* TO DO
Which lines below fall between the one containing "theorem rooster_spec : Claim_equal_rooster" and the one containing "(PySem.List.pyRange 0 grootte 1) (([]"? Repeat them exactly, counting both of those lines, and add nothing else.

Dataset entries
_____

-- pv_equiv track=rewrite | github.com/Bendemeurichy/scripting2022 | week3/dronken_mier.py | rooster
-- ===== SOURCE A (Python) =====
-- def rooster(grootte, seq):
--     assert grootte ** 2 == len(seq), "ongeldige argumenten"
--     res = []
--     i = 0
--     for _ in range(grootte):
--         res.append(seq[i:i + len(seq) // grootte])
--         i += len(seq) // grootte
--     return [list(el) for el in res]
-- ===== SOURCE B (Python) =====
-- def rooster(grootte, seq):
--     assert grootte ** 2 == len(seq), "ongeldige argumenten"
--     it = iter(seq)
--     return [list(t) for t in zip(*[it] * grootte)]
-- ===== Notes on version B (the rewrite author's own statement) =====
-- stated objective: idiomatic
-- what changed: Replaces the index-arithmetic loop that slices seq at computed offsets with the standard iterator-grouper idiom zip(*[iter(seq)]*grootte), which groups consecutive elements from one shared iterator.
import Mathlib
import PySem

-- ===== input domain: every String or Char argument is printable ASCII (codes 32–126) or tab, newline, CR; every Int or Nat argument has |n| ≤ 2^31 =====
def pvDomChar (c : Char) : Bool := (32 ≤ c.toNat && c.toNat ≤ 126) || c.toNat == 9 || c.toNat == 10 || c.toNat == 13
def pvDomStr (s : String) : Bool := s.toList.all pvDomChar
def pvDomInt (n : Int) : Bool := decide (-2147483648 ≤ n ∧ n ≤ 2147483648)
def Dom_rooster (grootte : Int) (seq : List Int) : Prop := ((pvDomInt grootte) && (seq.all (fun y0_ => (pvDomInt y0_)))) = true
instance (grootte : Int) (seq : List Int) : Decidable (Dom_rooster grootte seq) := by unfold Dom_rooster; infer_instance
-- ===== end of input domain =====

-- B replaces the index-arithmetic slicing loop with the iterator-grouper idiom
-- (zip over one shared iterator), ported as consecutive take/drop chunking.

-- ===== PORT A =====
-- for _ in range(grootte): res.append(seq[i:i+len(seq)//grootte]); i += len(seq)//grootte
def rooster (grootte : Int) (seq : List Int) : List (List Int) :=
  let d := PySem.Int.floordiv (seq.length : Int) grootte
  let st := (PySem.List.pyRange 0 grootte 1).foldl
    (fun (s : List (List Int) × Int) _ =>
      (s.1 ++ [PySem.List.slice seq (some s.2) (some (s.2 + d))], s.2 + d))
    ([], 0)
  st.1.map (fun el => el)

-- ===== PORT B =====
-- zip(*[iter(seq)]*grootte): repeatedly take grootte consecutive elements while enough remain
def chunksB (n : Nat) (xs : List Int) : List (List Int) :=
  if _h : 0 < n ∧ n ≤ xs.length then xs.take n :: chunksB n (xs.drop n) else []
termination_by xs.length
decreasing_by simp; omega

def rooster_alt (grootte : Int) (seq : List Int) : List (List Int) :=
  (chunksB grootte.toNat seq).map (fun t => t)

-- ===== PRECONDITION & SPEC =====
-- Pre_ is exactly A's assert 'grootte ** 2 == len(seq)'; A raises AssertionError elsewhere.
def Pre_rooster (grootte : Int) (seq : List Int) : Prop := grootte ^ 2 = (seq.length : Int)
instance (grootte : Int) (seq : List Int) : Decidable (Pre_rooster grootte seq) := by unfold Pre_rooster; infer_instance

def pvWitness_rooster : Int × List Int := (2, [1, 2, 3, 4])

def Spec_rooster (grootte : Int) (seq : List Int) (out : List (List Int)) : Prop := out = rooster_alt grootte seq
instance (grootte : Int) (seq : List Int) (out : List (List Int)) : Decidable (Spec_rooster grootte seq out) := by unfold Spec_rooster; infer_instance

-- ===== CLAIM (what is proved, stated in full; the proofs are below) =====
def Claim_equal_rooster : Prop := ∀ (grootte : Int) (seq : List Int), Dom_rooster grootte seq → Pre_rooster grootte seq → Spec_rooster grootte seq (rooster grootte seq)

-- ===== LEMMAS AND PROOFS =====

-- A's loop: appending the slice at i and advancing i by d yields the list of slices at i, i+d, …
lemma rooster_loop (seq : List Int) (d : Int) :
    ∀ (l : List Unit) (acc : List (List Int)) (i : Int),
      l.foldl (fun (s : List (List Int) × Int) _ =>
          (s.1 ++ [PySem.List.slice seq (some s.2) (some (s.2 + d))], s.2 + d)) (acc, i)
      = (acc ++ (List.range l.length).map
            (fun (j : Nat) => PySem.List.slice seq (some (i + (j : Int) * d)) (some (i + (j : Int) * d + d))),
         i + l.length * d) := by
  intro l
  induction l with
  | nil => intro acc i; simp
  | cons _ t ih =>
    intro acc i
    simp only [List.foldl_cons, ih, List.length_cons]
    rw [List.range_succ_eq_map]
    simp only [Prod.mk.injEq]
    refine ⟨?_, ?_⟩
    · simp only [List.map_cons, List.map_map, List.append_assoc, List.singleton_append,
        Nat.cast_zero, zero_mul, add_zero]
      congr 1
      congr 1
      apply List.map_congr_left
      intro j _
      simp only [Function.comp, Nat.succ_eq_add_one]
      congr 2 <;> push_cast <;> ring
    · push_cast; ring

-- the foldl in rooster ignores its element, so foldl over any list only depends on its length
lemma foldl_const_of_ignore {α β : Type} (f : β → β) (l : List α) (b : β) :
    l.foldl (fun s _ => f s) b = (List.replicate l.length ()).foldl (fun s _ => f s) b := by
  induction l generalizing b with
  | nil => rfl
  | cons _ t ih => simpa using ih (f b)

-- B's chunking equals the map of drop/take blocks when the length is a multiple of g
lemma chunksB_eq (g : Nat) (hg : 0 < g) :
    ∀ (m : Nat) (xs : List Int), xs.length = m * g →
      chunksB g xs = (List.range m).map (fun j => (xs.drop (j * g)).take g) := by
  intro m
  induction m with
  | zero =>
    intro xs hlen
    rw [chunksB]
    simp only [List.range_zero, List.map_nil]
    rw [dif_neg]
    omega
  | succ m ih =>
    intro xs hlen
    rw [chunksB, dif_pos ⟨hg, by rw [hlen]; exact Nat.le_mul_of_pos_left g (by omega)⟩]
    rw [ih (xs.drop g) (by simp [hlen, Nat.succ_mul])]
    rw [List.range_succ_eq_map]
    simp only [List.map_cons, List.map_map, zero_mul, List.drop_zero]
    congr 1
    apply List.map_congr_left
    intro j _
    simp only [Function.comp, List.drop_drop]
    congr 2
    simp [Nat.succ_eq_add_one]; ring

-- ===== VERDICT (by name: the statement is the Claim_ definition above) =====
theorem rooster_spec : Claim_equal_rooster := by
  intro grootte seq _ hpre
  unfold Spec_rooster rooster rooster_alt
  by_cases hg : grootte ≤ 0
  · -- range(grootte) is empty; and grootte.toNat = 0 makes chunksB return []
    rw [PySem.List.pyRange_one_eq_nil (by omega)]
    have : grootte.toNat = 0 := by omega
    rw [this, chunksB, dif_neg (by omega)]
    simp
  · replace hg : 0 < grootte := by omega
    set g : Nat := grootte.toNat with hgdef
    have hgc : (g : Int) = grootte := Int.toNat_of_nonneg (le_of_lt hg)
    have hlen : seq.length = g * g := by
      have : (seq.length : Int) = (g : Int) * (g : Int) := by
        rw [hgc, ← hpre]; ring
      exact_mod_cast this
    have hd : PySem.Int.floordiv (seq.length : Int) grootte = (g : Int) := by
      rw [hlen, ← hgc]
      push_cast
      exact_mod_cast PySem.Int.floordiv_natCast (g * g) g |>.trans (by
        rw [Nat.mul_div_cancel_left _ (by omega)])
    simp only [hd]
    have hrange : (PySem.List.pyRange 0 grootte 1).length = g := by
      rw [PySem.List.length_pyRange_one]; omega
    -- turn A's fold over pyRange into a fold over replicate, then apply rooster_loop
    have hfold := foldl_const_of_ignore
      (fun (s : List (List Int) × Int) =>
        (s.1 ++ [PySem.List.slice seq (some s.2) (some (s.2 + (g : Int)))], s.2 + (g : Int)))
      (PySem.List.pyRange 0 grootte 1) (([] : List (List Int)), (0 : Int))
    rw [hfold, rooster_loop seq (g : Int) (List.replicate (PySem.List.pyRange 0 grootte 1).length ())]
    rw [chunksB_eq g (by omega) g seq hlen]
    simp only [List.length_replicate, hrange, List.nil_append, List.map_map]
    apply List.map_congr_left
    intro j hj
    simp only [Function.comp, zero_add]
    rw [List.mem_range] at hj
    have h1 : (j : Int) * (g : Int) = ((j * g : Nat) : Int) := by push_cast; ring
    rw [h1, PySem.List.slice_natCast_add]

_____

* PROBLEM SOLUTION
theorem rooster_spec : Claim_equal_rooster := by
  intro grootte seq _ hpre
  unfold Spec_rooster rooster rooster_alt
  by_cases hg : grootte ≤ 0
  · -- range(grootte) is empty; and grootte.toNat = 0 makes chunksB return []
    rw [PySem.List.pyRange_one_eq_nil (by omega)]
    have : grootte.toNat = 0 := by omega
    rw [this, chunksB, dif_neg (by omega)]
    simp
  · replace hg : 0 < grootte := by omega
    set g : Nat := grootte.toNat with hgdef
    have hgc : (g : Int) = grootte := Int.toNat_of_nonneg (le_of_lt hg)
    have hlen : seq.length = g * g := by
      have : (seq.length : Int) = (g : Int) * (g : Int) := by
        rw [hgc, ← hpre]; ring
      exact_mod_cast this
    have hd : PySem.Int.floordiv (seq.length : Int) grootte = (g : Int) := by
      rw [hlen, ← hgc]
      push_cast
      exact_mod_cast PySem.Int.floordiv_natCast (g * g) g |>.trans (by
        rw [Nat.mul_div_cancel_left _ (by omega)])
    simp only [hd]
    have hrange : (PySem.List.pyRange 0 grootte 1).length = g := by
      rw [PySem.List.length_pyRange_one]; omega
    -- turn A's fold over pyRange into a fold over replicate, then apply rooster_loop
    have hfold := foldl_const_of_ignore
      (fun (s : List (List Int) × Int) =>
        (s.1 ++ [PySem.List.slice seq (some s.2) (some (s.2 + (g : Int)))], s.2 + (g : Int)))
      (PySem.List.pyRange 0 grootte 1) (([] : List (List Int)), (0 : Int))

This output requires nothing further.